→ **Entries taken from a collection**

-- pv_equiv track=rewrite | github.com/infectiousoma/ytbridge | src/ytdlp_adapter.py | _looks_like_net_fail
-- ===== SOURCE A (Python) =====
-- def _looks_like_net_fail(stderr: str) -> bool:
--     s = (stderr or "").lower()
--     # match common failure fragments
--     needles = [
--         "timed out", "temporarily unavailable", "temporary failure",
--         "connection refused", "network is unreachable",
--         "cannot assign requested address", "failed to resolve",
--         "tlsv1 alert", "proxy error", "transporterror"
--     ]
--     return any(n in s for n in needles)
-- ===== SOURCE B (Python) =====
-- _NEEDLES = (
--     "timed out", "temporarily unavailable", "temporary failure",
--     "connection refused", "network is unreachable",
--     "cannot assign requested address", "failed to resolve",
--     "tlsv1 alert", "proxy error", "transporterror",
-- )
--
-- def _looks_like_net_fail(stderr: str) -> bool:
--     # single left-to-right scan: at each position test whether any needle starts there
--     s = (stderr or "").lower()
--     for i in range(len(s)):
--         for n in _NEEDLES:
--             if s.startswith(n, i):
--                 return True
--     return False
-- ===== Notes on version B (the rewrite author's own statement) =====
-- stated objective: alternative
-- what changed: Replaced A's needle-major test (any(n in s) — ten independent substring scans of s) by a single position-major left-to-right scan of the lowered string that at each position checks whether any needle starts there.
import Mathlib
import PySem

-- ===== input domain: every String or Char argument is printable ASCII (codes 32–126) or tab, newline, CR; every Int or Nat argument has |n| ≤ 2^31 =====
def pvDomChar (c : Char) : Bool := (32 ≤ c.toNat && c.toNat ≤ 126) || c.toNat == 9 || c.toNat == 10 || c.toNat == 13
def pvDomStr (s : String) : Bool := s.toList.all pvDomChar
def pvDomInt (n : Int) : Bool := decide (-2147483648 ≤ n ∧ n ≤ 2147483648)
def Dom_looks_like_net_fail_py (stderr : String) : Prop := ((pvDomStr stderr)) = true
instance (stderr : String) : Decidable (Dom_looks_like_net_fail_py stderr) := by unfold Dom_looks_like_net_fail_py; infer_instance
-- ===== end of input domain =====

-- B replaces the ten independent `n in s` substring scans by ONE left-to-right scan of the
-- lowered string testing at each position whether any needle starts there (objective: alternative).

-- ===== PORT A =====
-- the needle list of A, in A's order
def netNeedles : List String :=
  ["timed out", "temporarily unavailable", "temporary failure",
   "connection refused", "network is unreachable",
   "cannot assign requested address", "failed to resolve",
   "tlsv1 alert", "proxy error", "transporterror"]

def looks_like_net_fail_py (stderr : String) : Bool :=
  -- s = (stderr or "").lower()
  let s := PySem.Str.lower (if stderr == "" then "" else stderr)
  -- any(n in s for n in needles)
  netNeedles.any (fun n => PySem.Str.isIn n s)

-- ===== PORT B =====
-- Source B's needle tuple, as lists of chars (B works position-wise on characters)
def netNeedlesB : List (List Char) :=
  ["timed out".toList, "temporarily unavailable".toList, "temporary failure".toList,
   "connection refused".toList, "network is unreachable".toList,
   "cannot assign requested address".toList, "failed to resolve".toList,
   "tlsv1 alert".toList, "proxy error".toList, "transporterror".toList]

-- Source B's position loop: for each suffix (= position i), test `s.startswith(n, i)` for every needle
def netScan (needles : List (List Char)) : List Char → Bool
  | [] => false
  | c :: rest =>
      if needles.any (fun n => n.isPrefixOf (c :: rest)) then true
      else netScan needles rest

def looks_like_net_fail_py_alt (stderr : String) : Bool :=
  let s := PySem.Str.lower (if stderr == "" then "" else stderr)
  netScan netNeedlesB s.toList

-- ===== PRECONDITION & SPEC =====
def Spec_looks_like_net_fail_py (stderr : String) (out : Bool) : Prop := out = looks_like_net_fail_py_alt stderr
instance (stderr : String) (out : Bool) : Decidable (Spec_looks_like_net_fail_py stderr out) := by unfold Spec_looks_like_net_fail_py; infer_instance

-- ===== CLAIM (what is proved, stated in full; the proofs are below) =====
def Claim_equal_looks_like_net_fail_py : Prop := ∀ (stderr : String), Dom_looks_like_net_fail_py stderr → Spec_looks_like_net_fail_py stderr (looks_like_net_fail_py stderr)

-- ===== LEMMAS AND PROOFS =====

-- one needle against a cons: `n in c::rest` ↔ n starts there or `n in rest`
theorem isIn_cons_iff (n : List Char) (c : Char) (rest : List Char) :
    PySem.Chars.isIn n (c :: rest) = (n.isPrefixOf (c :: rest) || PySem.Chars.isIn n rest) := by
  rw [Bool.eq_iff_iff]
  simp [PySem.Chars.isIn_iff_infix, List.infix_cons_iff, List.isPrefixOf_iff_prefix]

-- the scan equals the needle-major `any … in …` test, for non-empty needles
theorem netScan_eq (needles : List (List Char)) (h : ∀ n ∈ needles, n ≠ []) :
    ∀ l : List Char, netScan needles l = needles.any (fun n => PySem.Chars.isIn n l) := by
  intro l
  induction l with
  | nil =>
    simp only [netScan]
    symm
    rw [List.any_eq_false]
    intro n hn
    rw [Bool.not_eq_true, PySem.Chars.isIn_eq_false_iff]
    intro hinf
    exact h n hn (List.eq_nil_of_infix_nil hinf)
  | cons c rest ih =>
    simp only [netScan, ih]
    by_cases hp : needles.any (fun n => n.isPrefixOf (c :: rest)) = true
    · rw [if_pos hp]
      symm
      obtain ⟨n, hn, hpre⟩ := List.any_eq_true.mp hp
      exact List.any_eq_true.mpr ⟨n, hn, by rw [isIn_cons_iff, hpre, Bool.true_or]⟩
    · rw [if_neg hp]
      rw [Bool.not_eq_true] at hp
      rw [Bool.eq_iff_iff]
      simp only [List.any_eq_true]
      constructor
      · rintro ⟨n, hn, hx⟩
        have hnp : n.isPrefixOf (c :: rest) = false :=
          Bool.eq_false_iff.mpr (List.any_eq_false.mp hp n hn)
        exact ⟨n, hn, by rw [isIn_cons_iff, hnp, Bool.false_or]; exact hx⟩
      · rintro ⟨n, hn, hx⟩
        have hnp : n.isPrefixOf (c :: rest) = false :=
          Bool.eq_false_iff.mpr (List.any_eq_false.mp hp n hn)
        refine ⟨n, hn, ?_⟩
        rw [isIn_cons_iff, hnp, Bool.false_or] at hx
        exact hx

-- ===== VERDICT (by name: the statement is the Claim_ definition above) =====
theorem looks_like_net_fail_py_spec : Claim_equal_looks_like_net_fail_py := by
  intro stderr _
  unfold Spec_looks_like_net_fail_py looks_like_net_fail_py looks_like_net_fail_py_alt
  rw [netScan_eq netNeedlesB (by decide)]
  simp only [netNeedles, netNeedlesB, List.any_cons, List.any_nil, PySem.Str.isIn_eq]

--

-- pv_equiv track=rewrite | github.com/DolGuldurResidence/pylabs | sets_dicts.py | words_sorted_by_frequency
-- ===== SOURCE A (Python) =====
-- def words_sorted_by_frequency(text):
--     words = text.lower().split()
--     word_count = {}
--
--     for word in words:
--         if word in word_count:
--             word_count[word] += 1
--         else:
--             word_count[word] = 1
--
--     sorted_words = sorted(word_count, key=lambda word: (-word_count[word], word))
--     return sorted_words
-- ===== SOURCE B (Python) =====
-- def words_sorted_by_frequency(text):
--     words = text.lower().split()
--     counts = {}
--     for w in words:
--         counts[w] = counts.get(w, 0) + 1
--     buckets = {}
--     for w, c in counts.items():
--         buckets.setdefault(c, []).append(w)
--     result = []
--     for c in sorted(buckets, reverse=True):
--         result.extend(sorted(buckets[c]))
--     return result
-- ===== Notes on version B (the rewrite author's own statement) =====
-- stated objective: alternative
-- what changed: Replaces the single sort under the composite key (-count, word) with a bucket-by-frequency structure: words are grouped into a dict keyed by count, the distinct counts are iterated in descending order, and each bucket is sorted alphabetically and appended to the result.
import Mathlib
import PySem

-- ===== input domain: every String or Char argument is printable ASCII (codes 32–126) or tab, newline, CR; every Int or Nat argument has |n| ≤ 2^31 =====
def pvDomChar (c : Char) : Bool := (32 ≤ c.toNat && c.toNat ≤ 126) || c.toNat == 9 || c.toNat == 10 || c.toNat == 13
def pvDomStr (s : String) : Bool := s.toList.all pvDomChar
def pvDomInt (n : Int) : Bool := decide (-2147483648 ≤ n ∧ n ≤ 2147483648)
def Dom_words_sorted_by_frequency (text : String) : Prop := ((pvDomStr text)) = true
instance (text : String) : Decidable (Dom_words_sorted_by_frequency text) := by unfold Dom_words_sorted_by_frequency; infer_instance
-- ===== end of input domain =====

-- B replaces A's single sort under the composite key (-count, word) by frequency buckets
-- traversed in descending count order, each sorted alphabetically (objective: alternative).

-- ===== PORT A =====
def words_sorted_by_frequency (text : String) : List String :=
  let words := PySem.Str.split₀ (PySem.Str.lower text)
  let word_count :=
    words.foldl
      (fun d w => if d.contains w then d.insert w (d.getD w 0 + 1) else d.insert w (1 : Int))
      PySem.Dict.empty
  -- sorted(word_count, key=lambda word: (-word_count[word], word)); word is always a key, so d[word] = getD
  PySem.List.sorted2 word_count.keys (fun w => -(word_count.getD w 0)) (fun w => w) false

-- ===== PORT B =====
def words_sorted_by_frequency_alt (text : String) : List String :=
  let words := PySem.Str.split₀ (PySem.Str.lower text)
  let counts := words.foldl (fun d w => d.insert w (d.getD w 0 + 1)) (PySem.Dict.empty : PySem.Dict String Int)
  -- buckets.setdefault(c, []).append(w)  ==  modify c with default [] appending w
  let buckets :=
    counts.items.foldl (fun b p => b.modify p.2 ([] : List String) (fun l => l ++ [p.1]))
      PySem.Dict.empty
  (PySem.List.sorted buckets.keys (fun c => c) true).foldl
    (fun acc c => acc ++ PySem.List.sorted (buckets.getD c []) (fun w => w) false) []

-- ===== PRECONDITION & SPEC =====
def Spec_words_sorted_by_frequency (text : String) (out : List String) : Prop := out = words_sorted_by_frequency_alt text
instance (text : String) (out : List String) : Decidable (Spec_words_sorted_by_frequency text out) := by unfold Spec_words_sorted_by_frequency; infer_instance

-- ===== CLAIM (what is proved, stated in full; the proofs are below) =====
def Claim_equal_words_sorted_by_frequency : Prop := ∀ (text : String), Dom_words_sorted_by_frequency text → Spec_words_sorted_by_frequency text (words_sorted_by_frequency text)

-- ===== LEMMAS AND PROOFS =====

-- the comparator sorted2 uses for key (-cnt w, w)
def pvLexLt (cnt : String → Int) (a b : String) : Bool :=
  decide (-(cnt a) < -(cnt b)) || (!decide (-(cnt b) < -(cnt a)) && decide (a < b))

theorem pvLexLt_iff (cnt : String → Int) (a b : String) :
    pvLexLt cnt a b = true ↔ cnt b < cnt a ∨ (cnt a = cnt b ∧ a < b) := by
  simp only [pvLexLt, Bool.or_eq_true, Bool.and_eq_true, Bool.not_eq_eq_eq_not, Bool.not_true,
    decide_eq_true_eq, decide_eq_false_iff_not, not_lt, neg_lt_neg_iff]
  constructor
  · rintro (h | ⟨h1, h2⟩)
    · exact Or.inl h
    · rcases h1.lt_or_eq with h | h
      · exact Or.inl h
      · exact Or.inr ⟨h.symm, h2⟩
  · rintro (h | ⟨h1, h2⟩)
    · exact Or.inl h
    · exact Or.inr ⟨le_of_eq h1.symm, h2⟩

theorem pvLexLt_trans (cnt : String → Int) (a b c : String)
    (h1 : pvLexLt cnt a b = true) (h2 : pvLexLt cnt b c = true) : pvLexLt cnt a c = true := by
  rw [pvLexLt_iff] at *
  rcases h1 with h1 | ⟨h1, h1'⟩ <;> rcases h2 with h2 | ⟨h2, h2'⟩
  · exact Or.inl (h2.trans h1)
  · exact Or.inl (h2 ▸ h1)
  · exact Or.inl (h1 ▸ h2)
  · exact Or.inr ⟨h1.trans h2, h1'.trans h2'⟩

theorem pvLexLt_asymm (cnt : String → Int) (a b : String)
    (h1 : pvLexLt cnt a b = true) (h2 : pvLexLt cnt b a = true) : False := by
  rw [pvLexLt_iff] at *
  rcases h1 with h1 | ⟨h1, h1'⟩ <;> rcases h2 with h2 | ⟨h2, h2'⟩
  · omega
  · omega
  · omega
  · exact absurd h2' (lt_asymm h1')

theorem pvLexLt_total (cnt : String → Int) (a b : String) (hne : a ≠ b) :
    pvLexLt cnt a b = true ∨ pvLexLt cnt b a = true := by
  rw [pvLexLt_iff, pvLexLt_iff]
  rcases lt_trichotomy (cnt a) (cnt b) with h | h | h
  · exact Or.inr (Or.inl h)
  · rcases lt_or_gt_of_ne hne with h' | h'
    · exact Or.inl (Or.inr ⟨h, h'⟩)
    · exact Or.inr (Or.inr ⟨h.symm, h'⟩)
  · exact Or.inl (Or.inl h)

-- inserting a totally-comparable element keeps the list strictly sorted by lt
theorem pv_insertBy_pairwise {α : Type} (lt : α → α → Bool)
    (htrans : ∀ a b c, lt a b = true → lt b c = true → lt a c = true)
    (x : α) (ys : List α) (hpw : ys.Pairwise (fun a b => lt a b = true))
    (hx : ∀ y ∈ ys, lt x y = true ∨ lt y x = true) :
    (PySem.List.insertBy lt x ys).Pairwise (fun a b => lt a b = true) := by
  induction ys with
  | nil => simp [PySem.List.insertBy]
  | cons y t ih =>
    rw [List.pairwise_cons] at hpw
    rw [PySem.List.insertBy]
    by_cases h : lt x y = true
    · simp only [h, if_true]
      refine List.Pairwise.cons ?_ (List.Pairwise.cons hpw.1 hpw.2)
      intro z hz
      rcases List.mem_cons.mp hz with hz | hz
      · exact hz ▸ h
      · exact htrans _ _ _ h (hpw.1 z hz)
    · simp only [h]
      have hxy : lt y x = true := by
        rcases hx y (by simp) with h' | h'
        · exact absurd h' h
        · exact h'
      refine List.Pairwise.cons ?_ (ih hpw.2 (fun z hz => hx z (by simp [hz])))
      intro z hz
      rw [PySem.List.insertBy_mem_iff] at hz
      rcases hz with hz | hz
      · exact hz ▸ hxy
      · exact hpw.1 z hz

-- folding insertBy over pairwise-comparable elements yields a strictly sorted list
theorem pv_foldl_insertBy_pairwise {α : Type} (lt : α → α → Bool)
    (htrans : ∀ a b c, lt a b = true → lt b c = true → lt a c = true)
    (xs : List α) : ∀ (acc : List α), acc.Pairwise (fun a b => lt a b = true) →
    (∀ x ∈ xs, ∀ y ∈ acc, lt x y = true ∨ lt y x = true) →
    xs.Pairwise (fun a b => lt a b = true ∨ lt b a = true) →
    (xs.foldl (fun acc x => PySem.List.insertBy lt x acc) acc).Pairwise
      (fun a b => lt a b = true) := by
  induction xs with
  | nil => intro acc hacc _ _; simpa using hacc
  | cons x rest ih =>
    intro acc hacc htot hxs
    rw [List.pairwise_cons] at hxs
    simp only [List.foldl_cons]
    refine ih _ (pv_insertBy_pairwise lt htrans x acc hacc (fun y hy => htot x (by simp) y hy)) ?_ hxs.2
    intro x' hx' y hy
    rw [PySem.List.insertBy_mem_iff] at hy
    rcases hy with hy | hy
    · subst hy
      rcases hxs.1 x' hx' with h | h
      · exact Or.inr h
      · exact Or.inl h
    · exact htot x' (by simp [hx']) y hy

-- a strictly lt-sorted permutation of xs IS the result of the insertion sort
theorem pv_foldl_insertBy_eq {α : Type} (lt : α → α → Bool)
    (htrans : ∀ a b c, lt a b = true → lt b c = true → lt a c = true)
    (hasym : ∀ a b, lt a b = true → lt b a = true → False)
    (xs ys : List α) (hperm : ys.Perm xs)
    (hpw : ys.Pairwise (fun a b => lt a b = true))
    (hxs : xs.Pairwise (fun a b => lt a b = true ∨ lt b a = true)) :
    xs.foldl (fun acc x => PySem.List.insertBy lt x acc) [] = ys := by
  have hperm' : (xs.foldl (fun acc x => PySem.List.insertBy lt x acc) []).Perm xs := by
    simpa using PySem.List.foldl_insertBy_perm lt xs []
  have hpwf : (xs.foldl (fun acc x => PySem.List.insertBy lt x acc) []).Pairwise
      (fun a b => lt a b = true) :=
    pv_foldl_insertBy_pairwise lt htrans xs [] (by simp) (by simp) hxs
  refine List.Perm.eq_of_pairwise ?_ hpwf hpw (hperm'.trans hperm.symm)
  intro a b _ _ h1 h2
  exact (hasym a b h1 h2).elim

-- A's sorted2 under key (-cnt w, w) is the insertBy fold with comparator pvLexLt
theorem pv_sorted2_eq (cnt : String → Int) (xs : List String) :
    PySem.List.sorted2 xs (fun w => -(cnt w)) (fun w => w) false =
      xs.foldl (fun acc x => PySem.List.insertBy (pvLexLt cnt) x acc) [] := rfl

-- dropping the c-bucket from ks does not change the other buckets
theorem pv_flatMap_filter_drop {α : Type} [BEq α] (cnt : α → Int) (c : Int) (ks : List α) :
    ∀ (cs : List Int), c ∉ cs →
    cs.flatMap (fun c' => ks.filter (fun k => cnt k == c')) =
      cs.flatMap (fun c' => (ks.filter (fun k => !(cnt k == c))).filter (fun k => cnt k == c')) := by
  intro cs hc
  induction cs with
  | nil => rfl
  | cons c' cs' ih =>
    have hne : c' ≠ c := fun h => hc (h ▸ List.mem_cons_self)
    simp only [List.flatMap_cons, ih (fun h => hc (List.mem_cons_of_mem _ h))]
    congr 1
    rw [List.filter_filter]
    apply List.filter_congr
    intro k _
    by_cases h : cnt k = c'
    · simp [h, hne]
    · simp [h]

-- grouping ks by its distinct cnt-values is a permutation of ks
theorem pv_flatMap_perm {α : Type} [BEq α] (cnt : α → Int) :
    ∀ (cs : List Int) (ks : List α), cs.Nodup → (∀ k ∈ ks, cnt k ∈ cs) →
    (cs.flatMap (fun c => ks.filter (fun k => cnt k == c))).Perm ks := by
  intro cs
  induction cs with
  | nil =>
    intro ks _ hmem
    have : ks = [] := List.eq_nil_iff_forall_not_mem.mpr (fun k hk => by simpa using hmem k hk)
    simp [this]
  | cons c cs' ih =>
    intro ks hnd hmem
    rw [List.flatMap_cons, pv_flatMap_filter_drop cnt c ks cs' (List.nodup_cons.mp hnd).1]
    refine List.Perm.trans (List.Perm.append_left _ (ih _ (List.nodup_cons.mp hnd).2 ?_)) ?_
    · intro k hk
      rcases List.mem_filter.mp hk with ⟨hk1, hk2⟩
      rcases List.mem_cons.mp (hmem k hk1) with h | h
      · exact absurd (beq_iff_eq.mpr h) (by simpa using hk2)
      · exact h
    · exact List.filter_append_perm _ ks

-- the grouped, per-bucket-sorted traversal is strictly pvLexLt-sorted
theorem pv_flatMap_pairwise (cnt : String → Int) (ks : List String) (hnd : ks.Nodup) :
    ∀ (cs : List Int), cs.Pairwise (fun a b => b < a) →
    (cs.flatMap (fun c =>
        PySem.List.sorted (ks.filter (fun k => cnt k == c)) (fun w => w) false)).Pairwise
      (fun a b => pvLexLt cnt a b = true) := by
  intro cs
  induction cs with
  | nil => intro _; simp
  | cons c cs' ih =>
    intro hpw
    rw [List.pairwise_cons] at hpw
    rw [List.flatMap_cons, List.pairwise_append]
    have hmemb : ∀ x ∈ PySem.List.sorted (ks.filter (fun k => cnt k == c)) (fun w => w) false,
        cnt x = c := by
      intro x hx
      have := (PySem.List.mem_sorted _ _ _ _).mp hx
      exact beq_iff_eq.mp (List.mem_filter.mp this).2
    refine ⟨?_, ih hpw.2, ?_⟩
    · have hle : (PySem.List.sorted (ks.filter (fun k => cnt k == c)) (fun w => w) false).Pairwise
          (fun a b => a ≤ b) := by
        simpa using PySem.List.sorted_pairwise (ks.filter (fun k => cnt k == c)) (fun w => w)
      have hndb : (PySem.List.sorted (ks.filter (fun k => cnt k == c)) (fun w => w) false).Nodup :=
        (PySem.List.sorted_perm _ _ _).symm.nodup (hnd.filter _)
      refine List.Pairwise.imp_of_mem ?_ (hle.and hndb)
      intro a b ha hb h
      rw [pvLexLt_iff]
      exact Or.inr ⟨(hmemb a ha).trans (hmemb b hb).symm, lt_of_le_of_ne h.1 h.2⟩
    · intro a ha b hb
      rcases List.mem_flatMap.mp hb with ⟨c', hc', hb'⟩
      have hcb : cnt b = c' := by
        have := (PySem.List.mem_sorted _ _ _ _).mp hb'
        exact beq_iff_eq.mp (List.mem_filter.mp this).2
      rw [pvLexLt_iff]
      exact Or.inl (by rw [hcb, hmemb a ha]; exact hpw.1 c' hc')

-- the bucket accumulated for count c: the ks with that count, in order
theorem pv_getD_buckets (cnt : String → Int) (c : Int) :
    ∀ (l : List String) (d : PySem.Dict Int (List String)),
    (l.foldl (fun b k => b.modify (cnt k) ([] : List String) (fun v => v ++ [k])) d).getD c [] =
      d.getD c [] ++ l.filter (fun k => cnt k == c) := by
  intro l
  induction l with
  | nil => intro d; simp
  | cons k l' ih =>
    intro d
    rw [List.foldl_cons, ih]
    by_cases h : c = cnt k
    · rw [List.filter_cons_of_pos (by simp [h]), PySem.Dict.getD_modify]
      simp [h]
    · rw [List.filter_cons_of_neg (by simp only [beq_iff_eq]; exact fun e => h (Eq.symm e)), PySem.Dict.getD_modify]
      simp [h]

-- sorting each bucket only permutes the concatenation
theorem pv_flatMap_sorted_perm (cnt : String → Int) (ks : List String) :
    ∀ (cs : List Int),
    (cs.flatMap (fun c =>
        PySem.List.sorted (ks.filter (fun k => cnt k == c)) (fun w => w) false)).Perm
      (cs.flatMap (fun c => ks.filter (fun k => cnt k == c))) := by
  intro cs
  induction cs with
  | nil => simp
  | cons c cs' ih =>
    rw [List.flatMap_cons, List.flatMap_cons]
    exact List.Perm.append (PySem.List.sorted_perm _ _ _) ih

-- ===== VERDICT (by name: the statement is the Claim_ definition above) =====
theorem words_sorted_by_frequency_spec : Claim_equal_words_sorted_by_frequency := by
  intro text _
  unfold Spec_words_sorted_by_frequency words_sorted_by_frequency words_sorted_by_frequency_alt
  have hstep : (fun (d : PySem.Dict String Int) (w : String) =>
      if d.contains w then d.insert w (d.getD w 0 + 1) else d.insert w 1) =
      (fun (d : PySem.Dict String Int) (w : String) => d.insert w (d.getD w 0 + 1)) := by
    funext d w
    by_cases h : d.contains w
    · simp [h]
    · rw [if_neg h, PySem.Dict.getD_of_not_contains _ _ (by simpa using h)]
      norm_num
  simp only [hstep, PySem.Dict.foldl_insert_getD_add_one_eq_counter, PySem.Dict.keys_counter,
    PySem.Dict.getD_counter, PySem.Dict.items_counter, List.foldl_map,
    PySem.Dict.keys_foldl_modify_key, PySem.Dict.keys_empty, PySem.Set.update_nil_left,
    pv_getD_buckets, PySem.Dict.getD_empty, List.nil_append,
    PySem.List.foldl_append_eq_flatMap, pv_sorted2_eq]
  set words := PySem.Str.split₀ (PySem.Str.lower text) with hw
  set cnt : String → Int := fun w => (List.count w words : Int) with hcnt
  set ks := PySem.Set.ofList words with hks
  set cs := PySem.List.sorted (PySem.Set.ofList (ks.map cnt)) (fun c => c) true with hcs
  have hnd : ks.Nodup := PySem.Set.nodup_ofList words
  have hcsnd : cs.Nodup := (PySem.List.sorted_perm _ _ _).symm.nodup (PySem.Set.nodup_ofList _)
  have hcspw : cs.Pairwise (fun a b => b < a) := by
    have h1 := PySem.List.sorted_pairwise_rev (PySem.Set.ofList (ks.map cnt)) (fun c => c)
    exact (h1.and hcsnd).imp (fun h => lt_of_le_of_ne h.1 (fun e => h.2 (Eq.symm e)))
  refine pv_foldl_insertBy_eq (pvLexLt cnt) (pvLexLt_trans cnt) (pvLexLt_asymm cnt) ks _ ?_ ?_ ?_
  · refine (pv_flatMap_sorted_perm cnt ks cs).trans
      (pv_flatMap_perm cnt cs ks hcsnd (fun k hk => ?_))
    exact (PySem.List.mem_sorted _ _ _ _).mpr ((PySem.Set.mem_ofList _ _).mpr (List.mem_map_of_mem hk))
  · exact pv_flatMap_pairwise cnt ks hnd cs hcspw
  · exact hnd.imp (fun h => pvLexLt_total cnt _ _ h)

→ **Prompt**
Could you restate word for word the lines above, from the one that contains "intro a b _ _ h1 h2" through the one that contains "-- the grouped, per-bucket-sorted", and no others?

→ **Exercise result**
  intro a b _ _ h1 h2
  exact (hasym a b h1 h2).elim

-- A's sorted2 under key (-cnt w, w) is the insertBy fold with comparator pvLexLt
theorem pv_sorted2_eq (cnt : String → Int) (xs : List String) :
    PySem.List.sorted2 xs (fun w => -(cnt w)) (fun w => w) false =
      xs.foldl (fun acc x => PySem.List.insertBy (pvLexLt cnt) x acc) [] := rfl

-- dropping the c-bucket from ks does not change the other buckets
theorem pv_flatMap_filter_drop {α : Type} [BEq α] (cnt : α → Int) (c : Int) (ks : List α) :
    ∀ (cs : List Int), c ∉ cs →
    cs.flatMap (fun c' => ks.filter (fun k => cnt k == c')) =
      cs.flatMap (fun c' => (ks.filter (fun k => !(cnt k == c))).filter (fun k => cnt k == c')) := by
  intro cs hc
  induction cs with
  | nil => rfl
  | cons c' cs' ih =>
    have hne : c' ≠ c := fun h => hc (h ▸ List.mem_cons_self)
    simp only [List.flatMap_cons, ih (fun h => hc (List.mem_cons_of_mem _ h))]
    congr 1
    rw [List.filter_filter]
    apply List.filter_congr
    intro k _
    by_cases h : cnt k = c'
    · simp [h, hne]
    · simp [h]

-- grouping ks by its distinct cnt-values is a permutation of ks
theorem pv_flatMap_perm {α : Type} [BEq α] (cnt : α → Int) :
    ∀ (cs : List Int) (ks : List α), cs.Nodup → (∀ k ∈ ks, cnt k ∈ cs) →
    (cs.flatMap (fun c => ks.filter (fun k => cnt k == c))).Perm ks := by
  intro cs
  induction cs with
  | nil =>
    intro ks _ hmem
    have : ks = [] := List.eq_nil_iff_forall_not_mem.mpr (fun k hk => by simpa using hmem k hk)
    simp [this]
  | cons c cs' ih =>
    intro ks hnd hmem
    rw [List.flatMap_cons, pv_flatMap_filter_drop cnt c ks cs' (List.nodup_cons.mp hnd).1]
    refine List.Perm.trans (List.Perm.append_left _ (ih _ (List.nodup_cons.mp hnd).2 ?_)) ?_
    · intro k hk
      rcases List.mem_filter.mp hk with ⟨hk1, hk2⟩
      rcases List.mem_cons.mp (hmem k hk1) with h | h
      · exact absurd (beq_iff_eq.mpr h) (by simpa using hk2)
      · exact h
    · exact List.filter_append_perm _ ks

-- the grouped, per-bucket-sorted traversal is strictly pvLexLt-sorted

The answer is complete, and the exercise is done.